The integration of public and private supply chains into a collaborative distribution model not only alleviates pressure on government-held emergency resources but also enhances the flexibility and responsiveness of the overall logistics system during disaster response. However, the risk associated with long-distance transportation remains significant in areas with limited supply infrastructure, such as the southern districts of Shanghai and Chongming Island. Therefore, future contingency planning should place particular emphasis on pre-positioning emergency supplies in these vulnerable regions.

4 Conclusions

Flood relief logistics planning is a critical component of flood management that directly impacts the livelihood and security of affected populations. In this study, we presented a comprehensive framework for flood relief logistics planning using a combination of GIS network analysis and resource allocation optimisation models. By integrating these methodologies, we achieved a synergistic outcome that leverages the strengths of both approaches. The framework was implemented in Shanghai, China, to explore the availability of ERWs and EFSs as well as the flood relief logistics plans in future coastal flood scenarios. A number of conclusions can be drawn from the results. First, the current spatial distribution of ERWs and EFSs in Shanghai shows exposure risks under extreme coastal floods. Second, while existing facilities can meet the needs of the elderly during a 100-year flood, these would serve only about half the elderly population in a 1000-year event. Furthermore, although an equity-based model reduces humanitarian risks under shortages, a supply gap of approximately 6 % remains in EFSs. Integrating private warehouse clubs through public–private partnerships could enhance emergency supply assurance and distribution efficiency.

Our work can assist emergency managers in better understanding the inadequacies of existing emergency facilities, and it highlights the importance of incorporating climate risk information into exhaustive government flood relief logistics plans.

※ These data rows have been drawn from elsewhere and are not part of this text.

-- pv_equiv track=rewrite | github.com/ocenandor/whitehead | lming/utils.py | prepend_yes_no_multilabel
-- ===== SOURCE A (Python) =====
-- from typing import List, Dict, Any, Union
--
-- def prepend_yes_no_multilabel(
--     words: List[str],
--     multilabels: List[List[int]],
--     fdim: int,
--     yes_token: str = 'y',
--     no_token: str = 'n',
--     delimiter_token: str = ':',
-- ):
--     multilabels = [[yes_token if idx in m else no_token for idx in range(fdim + 1)] for m in multilabels]
--     return [f'{" ".join(m)} {delimiter_token} {s}' for m, s in zip(multilabels, words)]
-- ===== SOURCE B (Python) =====
-- def prepend_yes_no_multilabel(
--     words,
--     multilabels,
--     fdim,
--     yes_token='y',
--     no_token='n',
--     delimiter_token=':',
-- ):
--     out = []
--     for m, s in zip(multilabels, words):
--         row = [no_token] * (fdim + 1)
--         for idx in m:
--             if 0 <= idx <= fdim:
--                 row[idx] = yes_token
--         out.append(f'{" ".join(row)} {delimiter_token} {s}')
--     return out
-- ===== Notes on version B (the rewrite author's own statement) =====
-- stated objective: alternative
-- what changed: Replaces A's dense per-position membership scan ('idx in m' for every index 0..fdim, built in two comprehension passes) with a single explicit loop over zip(multilabels, words) that initializes a row of no-tokens and sparsely marks the in-range label indices.
import Mathlib
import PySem

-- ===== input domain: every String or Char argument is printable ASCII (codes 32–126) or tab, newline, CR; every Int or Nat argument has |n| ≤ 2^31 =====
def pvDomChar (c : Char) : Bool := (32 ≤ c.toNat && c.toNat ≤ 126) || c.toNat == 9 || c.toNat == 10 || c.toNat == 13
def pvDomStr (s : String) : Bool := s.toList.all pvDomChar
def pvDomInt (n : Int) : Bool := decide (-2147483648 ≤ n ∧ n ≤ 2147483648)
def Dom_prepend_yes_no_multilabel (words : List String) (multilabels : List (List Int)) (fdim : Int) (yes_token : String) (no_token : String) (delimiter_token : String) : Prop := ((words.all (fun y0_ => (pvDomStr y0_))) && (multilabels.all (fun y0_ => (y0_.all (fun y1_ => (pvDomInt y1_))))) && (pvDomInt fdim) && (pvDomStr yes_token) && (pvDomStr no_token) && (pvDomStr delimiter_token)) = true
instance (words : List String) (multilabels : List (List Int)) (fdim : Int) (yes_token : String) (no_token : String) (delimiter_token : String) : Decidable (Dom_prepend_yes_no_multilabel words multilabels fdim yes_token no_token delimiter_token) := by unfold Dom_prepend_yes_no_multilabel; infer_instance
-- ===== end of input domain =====

-- B replaces A's dense per-position membership scan with a sparse initialize-then-mark pass over each multilabel (alternative algorithm, same measured cost).

-- ===== PORT A =====
def prepend_yes_no_multilabel (words : List String) (multilabels : List (List Int)) (fdim : Int) (yes_token : String) (no_token : String) (delimiter_token : String) : List String :=
  -- multilabels = [[yes if idx in m else no for idx in range(fdim+1)] for m in multilabels]
  let ml : List (List String) :=
    multilabels.map (fun m =>
      (PySem.List.pyRange 0 (fdim + 1) 1).map (fun idx => if idx ∈ m then yes_token else no_token))
  -- [f'{" ".join(m)} {delimiter} {s}' for m, s in zip(ml, words)]
  (ml.zip words).map (fun p => PySem.Str.join " " p.1 ++ " " ++ delimiter_token ++ " " ++ p.2)

-- ===== PORT B =====
-- row = [no_token]*(fdim+1); for idx in m: if 0 <= idx <= fdim: row[idx] = yes_token
def pvMarkRow (m : List Int) (fdim : Int) (yes_token : String) (no_token : String) : List String :=
  m.foldl (fun row idx => if 0 ≤ idx ∧ idx ≤ fdim then PySem.List.pySetD row idx yes_token else row)
    (PySem.List.pyRepeat [no_token] (fdim + 1))

def prepend_yes_no_multilabel_alt (words : List String) (multilabels : List (List Int)) (fdim : Int) (yes_token : String) (no_token : String) (delimiter_token : String) : List String :=
  (multilabels.zip words).foldl (fun out p =>
    out ++ [PySem.Str.join " " (pvMarkRow p.1 fdim yes_token no_token) ++ " " ++ delimiter_token ++ " " ++ p.2]) []

-- ===== PRECONDITION & SPEC =====
def Spec_prepend_yes_no_multilabel (words : List String) (multilabels : List (List Int)) (fdim : Int) (yes_token : String) (no_token : String) (delimiter_token : String) (out : List String) : Prop := out = prepend_yes_no_multilabel_alt words multilabels fdim yes_token no_token delimiter_token
instance (words : List String) (multilabels : List (List Int)) (fdim : Int) (yes_token : String) (no_token : String) (delimiter_token : String) (out : List String) : Decidable (Spec_prepend_yes_no_multilabel words multilabels fdim yes_token no_token delimiter_token out) := by unfold Spec_prepend_yes_no_multilabel; infer_instance

-- ===== CLAIM (what is proved, stated in full; the proofs are below) =====
def Claim_equal_prepend_yes_no_multilabel : Prop := ∀ (words : List String) (multilabels : List (List Int)) (fdim : Int) (yes_token : String) (no_token : String) (delimiter_token : String), Dom_prepend_yes_no_multilabel words multilabels fdim yes_token no_token delimiter_token → Spec_prepend_yes_no_multilabel words multilabels fdim yes_token no_token delimiter_token (prepend_yes_no_multilabel words multilabels fdim yes_token no_token delimiter_token)

-- ===== LEMMAS AND PROOFS =====

-- the marking fold preserves the row length
theorem pvMark_length (fdim : Int) (yes_token : String) (m : List Int) (acc : List String) :
    (m.foldl (fun row idx => if 0 ≤ idx ∧ idx ≤ fdim then PySem.List.pySetD row idx yes_token else row) acc).length = acc.length := by
  induction m generalizing acc with
  | nil => rfl
  | cons x m ih =>
    simp only [List.foldl_cons]
    rw [ih]
    split_ifs with h
    · rw [PySem.List.pySetD_of_nonneg _ _ h.1, List.length_set]
    · rfl

-- pointwise value of the marking fold
theorem pvMark_getElem? (fdim : Int) (yes_token : String) (m : List Int) (acc : List String)
    (hacc : (acc.length : Int) ≤ fdim + 1) (i : Nat) (hi : i < acc.length) :
    (m.foldl (fun row idx => if 0 ≤ idx ∧ idx ≤ fdim then PySem.List.pySetD row idx yes_token else row) acc)[i]? =
      if (i : Int) ∈ m then some yes_token else acc[i]? := by
  induction m generalizing acc with
  | nil => simp
  | cons x m ih =>
    simp only [List.foldl_cons]
    have hstep : ∀ r : List String, r = (if 0 ≤ x ∧ x ≤ fdim then PySem.List.pySetD acc x yes_token else acc) →
        r.length = acc.length := by
      intro r hr
      split_ifs at hr with h
      · rw [hr, PySem.List.pySetD_of_nonneg _ _ h.1, List.length_set]
      · rw [hr]
    rw [ih _ (by rw [hstep _ rfl]; exact hacc) (by rw [hstep _ rfl]; exact hi)]
    by_cases hx : x = (i : Int)
    · subst hx
      have hg : (0:Int) ≤ (i : Int) ∧ (i : Int) ≤ fdim := by
        constructor
        · exact Int.natCast_nonneg i
        · omega
      rw [if_pos hg, PySem.List.pySetD_of_nonneg _ _ hg.1]
      simp only [Int.toNat_natCast, List.getElem?_set, hi, if_pos trivial]
      simp [List.mem_cons]
    · by_cases hm : (i : Int) ∈ m
      · rw [if_pos hm, if_pos (List.mem_cons_of_mem _ hm)]
      · have hm' : (i : Int) ∉ x :: m := by
          simp only [List.mem_cons, not_or]
          exact ⟨fun h => hx h.symm, hm⟩
        rw [if_neg hm, if_neg hm']
        split_ifs with h
        · rw [PySem.List.pySetD_of_nonneg _ _ h.1, List.getElem?_set]
          rw [if_neg (by omega)]
        · rfl

-- B's sparse row equals A's dense row
theorem pvRow_eq (fdim : Int) (yes_token no_token : String) (m : List Int) :
    pvMarkRow m fdim yes_token no_token =
      (PySem.List.pyRange 0 (fdim + 1) 1).map (fun idx => if idx ∈ m then yes_token else no_token) := by
  have hrep : PySem.List.pyRepeat [no_token] (fdim + 1) = List.replicate (fdim + 1).toNat no_token :=
    PySem.List.pyRepeat_singleton _ _
  apply List.ext_getElem?
  intro i
  by_cases hi : i < (fdim + 1).toNat
  · have hlen : (List.replicate (fdim + 1).toNat no_token).length = (fdim + 1).toNat := List.length_replicate
    have h1 := pvMark_getElem? fdim yes_token m (List.replicate (fdim + 1).toNat no_token)
        (by rw [hlen]; omega) i (by rw [hlen]; exact hi)
    unfold pvMarkRow
    rw [hrep, h1]
    have hcast : fdim + 1 = (((fdim + 1).toNat : Nat) : Int) := by omega
    rw [hcast, PySem.List.getElem?_map_pyRange_zero _ _ _ hi]
    by_cases hm : (i : Int) ∈ m
    · rw [if_pos hm, if_pos hm]
    · rw [if_neg hm, if_neg hm, List.getElem?_replicate]
      simp only [Int.toNat_natCast]
      rw [if_pos hi]
  · have h2 : (pvMarkRow m fdim yes_token no_token).length = (fdim + 1).toNat := by
      unfold pvMarkRow
      rw [pvMark_length, hrep, List.length_replicate]
    rw [List.getElem?_eq_none (by omega), List.getElem?_eq_none]
    simp only [List.length_map, PySem.List.length_pyRange_one]
    omega

theorem prepend_yes_no_multilabel_eq (words : List String) (multilabels : List (List Int)) (fdim : Int) (yes_token : String) (no_token : String) (delimiter_token : String) :
    prepend_yes_no_multilabel words multilabels fdim yes_token no_token delimiter_token =
      prepend_yes_no_multilabel_alt words multilabels fdim yes_token no_token delimiter_token := by
  unfold prepend_yes_no_multilabel prepend_yes_no_multilabel_alt
  dsimp only
  rw [PySem.List.foldl_append_singleton_eq_map, List.nil_append]
  rw [List.zip_map_left, List.map_map]
  apply List.map_congr_left
  intro p _
  simp only [Function.comp, Prod.map_fst, Prod.map_snd, id]
  rw [pvRow_eq]

-- ===== VERDICT (by name: the statement is the Claim_ definition above) =====
theorem prepend_yes_no_multilabel_spec : Claim_equal_prepend_yes_no_multilabel := by
  intro words multilabels fdim yes_token no_token delimiter_token _
  exact prepend_yes_no_multilabel_eq words multilabels fdim yes_token no_token delimiter_token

The framework in this study can also be adopted for applications in other coastal cities worldwide. However, to arrive at more robust conclusions, future studies could focus on the following aspects:

  1. Demand estimation: given the issue of ageing in Shanghai, the elderly population is likely to increase significantly by 2030, which is highly likely to lead to greater scarcity of shelter resources and supplies. Therefore, future research should focus on obtaining more detailed data on the elderly population to better understand the spatial distribution and temporal changes in the affected elderly population.

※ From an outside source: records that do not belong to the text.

-- pv_equiv track=rewrite | github.com/ZeroSum24/Automated_Financial_Calculator | app/src/utils/misc_methods.py | dict_equals
-- ===== SOURCE A (Python) =====
-- def dict_equals(d1: dict, d2: dict) -> bool:
--     """
--     Commparing if two dictionaries are equal
--
--     :param d1:
--     :param d2:
--     :return:
--     """
--
--     dict_equal = False
--
--     # converting the dictionary keys to a set
--     d1_keys = set(d1.keys())
--     d2_keys = set(d2.keys())
--
--     # building a set of keys for which all the values match
--     intersect_keys = d1_keys.intersection(d2_keys)
--     same_values = set(o for o in intersect_keys if d1[o] == d2[o])
--
--     if len(same_values) == len(d1_keys) and len(same_values) == len(d2_keys):
--         dict_equal = True
--
--     return dict_equal
-- ===== SOURCE B (Python) =====
-- def dict_equals(d1: dict, d2: dict) -> bool:
--     """
--     Comparing if two dictionaries are equal
--
--     :param d1:
--     :param d2:
--     :return:
--     """
--     if len(d1) != len(d2):
--         return False
--     for k, v in d1.items():
--         if k not in d2 or v != d2[k]:
--             return False
--     return True
-- ===== Notes on version B (the rewrite author's own statement) =====
-- stated objective: simpler
-- what changed: Replaces A's two key-set constructions, set intersection and matching-value-set length triangulation with a single length check followed by one early-exiting pass over d1's items comparing each value against d2.
import Mathlib
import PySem

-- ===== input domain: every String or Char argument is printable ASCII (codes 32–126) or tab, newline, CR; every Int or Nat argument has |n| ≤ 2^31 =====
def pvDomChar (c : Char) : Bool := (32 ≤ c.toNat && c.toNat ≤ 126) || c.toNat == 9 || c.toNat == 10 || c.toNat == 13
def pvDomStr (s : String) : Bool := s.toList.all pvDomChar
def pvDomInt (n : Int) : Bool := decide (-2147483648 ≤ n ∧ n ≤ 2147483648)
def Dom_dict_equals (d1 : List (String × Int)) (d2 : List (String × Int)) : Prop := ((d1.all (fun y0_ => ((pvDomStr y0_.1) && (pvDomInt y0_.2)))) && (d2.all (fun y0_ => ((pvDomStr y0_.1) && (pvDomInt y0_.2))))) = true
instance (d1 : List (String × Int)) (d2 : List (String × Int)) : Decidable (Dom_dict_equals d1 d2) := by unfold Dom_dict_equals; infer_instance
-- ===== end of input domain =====

-- B replaces A's key-set building, intersection and matching-set length triangulation with a
-- length check plus one early-exiting pass over d1's items (objective: simpler).

-- ===== PORT A =====
-- d1[o] / d2[o] are looked up only for o in both key sets, where Python's d[o] cannot raise;
-- comparing the two Option results with == is therefore exact (both are `some`).
def dict_equals (d1 : List (String × Int)) (d2 : List (String × Int)) : Bool :=
  let d1_keys : PySem.Set String := PySem.Set.ofList (d1.map Prod.fst)
  let d2_keys : PySem.Set String := PySem.Set.ofList (d2.map Prod.fst)
  let intersect_keys : PySem.Set String := PySem.Set.inter d1_keys d2_keys
  let same_values : PySem.Set String :=
    PySem.Set.ofList (intersect_keys.filter
      (fun o => PySem.Dict.get? (PySem.Dict.mk d1) o == PySem.Dict.get? (PySem.Dict.mk d2) o))
  if PySem.Set.len same_values == PySem.Set.len d1_keys
      && PySem.Set.len same_values == PySem.Set.len d2_keys then true else false

-- ===== PORT B =====
-- 'for k, v in d1.items(): if k not in d2 or v != d2[k]: return False'
def dictEqualsAltLoop (d2 : PySem.Dict String Int) : List (String × Int) → Bool
  | [] => true
  | (k, v) :: rest =>
    match PySem.Dict.get? d2 k with
    | none => false                                   -- 'k not in d2'
    | some w => if v != w then false else dictEqualsAltLoop d2 rest

def dict_equals_alt (d1 : List (String × Int)) (d2 : List (String × Int)) : Bool :=
  if d1.length != d2.length then false
  else dictEqualsAltLoop (PySem.Dict.mk d2) d1

-- ===== PRECONDITION & SPEC =====
-- Pre_ requires each association list to have pairwise-distinct keys: each models a Python dict,
-- which cannot hold duplicate keys, so no input the Python A accepts is excluded.
def Pre_dict_equals (d1 : List (String × Int)) (d2 : List (String × Int)) : Prop :=
  (d1.map Prod.fst).Nodup ∧ (d2.map Prod.fst).Nodup
instance (d1 : List (String × Int)) (d2 : List (String × Int)) : Decidable (Pre_dict_equals d1 d2) := by unfold Pre_dict_equals; infer_instance

def pvWitness_dict_equals : (List (String × Int)) × (List (String × Int)) :=
  ([("a", 1), ("b", 2)], [("b", 2), ("a", 1)])

def Spec_dict_equals (d1 : List (String × Int)) (d2 : List (String × Int)) (out : Bool) : Prop := out = dict_equals_alt d1 d2
instance (d1 : List (String × Int)) (d2 : List (String × Int)) (out : Bool) : Decidable (Spec_dict_equals d1 d2 out) := by unfold Spec_dict_equals; infer_instance

-- ===== CLAIM (what is proved, stated in full; the proofs are below) =====
def Claim_equal_dict_equals : Prop := ∀ (d1 : List (String × Int)) (d2 : List (String × Int)), Dom_dict_equals d1 d2 → Pre_dict_equals d1 d2 → Spec_dict_equals d1 d2 (dict_equals d1 d2)

-- ===== LEMMAS AND PROOFS =====

lemma loop_eq (d2 : PySem.Dict String Int) (l : List (String × Int)) :
    dictEqualsAltLoop d2 l = l.all (fun p => PySem.Dict.get? d2 p.1 == some p.2) := by
  induction l with
  | nil => rfl
  | cons p rest ih =>
    obtain ⟨k, v⟩ := p
    simp only [dictEqualsAltLoop, List.all_cons]
    cases h : PySem.Dict.get? d2 k with
    | none => simp
    | some w =>
      by_cases hv : v = w
      · simp [hv, ih]
      · simp [hv, Ne.symm hv]

lemma alt_iff (d1 d2 : List (String × Int)) :
    dict_equals_alt d1 d2 = true ↔
      (d1.length = d2.length ∧
        ∀ p ∈ d1, PySem.Dict.get? (PySem.Dict.mk d2) p.1 = some p.2) := by
  unfold dict_equals_alt
  by_cases h : d1.length = d2.length
  · simp [h, loop_eq, List.all_eq_true]
  · simp [h]

lemma ite_tf_iff (c : Prop) [Decidable c] : ((if c then true else false) = true) ↔ c := by
  split_ifs with h <;> simp [h]

lemma a_iff (d1 d2 : List (String × Int))
    (h1 : (d1.map Prod.fst).Nodup) (h2 : (d2.map Prod.fst).Nodup) :
    dict_equals d1 d2 = true ↔
      ((∀ p ∈ d1, PySem.Dict.get? (PySem.Dict.mk d2) p.1 = some p.2) ∧
        d1.length = d2.length) := by
  have hK1 : PySem.Set.ofList (d1.map Prod.fst) = d1.map Prod.fst := by simp [pysem, h1]
  have hK2 : PySem.Set.ofList (d2.map Prod.fst) = d2.map Prod.fst := by simp [pysem, h2]
  have hnd1 : (PySem.Dict.mk d1).keys.Nodup := by simpa [PySem.Dict.keys] using h1
  have hndG : ((d1.map Prod.fst).filter
      (fun x => (PySem.Dict.get? (PySem.Dict.mk d1) x == PySem.Dict.get? (PySem.Dict.mk d2) x)
        && (d2.map Prod.fst).contains x)).Nodup := h1.filter _
  have hGdef : List.filter
      (fun o => PySem.Dict.get? (PySem.Dict.mk d1) o == PySem.Dict.get? (PySem.Dict.mk d2) o)
      (PySem.Set.inter (d1.map Prod.fst) (d2.map Prod.fst)) =
      (d1.map Prod.fst).filter
      (fun x => (PySem.Dict.get? (PySem.Dict.mk d1) x == PySem.Dict.get? (PySem.Dict.mk d2) x)
        && (d2.map Prod.fst).contains x) := by
    show (((d1.map Prod.fst).filter (fun x => (d2.map Prod.fst).contains x)).filter
      (fun o => PySem.Dict.get? (PySem.Dict.mk d1) o == PySem.Dict.get? (PySem.Dict.mk d2) o)) = _
    rw [List.filter_filter]
  have crux : (∀ x ∈ d1.map Prod.fst,
      ((PySem.Dict.get? (PySem.Dict.mk d1) x == PySem.Dict.get? (PySem.Dict.mk d2) x)
        && (d2.map Prod.fst).contains x) = true) ↔
      (∀ p ∈ d1, PySem.Dict.get? (PySem.Dict.mk d2) p.1 = some p.2) := by
    constructor
    · intro h p hp
      have hg1 : PySem.Dict.get? (PySem.Dict.mk d1) p.1 = some p.2 :=
        PySem.Dict.get?_of_mem_items _ (by simpa using hp) hnd1
      have := h p.1 (List.mem_map_of_mem hp)
      simp only [Bool.and_eq_true, beq_iff_eq, hg1] at this
      exact this.1.symm
    · intro hC x hx
      obtain ⟨p, hp, rfl⟩ := List.mem_map.mp hx
      have hg1 : PySem.Dict.get? (PySem.Dict.mk d1) p.1 = some p.2 :=
        PySem.Dict.get?_of_mem_items _ (by simpa using hp) hnd1
      have hg2 := hC p hp
      have hmem : p.1 ∈ d2.map Prod.fst := by
        have := PySem.Dict.mem_items_of_get?_eq_some _ hg2
        exact List.mem_map_of_mem (by simpa using this)
      simp [hg1, hg2, hmem]
  simp only [dict_equals, hK1, hK2]
  rw [hGdef, PySem.Set.ofList_eq_self_of_nodup _ hndG, ite_tf_iff]
  simp only [PySem.Set.len, Bool.and_eq_true, beq_iff_eq, Nat.cast_inj, List.length_map]
  constructor
  · rintro ⟨hl1, hl2⟩
    have hfe := (List.filter_sublist (l := d1.map Prod.fst)
        (p := fun x => (PySem.Dict.get? (PySem.Dict.mk d1) x == PySem.Dict.get? (PySem.Dict.mk d2) x)
          && (d2.map Prod.fst).contains x)).eq_of_length
      (by simpa [List.length_map] using hl1)
    exact ⟨crux.mp (List.filter_eq_self.mp hfe), by omega⟩
  · rintro ⟨hC, hlen⟩
    have hall := crux.mpr hC
    rw [List.filter_eq_self.mpr hall]
    simp [List.length_map, hlen]

-- ===== VERDICT (by name: the statement is the Claim_ definition above) =====
theorem dict_equals_spec : Claim_equal_dict_equals := by
  intro d1 d2 _ hpre
  unfold Spec_dict_equals
  rw [Bool.eq_iff_iff, a_iff d1 d2 hpre.1 hpre.2, alt_iff]
  tauto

  2. Traffic scenarios: currently, the model assumes that roads are closed when the water level reaches 30 cm. Future work should incorporate more complex traffic scenarios, such as variable speeds at which vehicles can safely navigate flooded areas, to better simulate real-world conditions.

  3. Model validation: this study has not yet incorporated a formal validation of the proposed models. Comparing model outputs with historical flood event data or established decision models would provide a more comprehensive validation and enhance the robustness of the framework.

Future work should prioritise these comparisons to improve the model.

Furthermore, in this study, the disaster situation was explored in ArcGIS, and the resource allocation models was developed in MATLAB. Therefore, future efforts could focus on developing comprehensive decision-support systems and large models that integrate disaster assessment with relief resource allocation models. Such systems can offer predictive analytics and scenario-based simulations, enabling proactive decision-making. By filling these research gaps, researchers can contribute to optimising effective flood relief logistics planning in the future, providing more resilient and adaptive emergency responses in coastal cities worldwide.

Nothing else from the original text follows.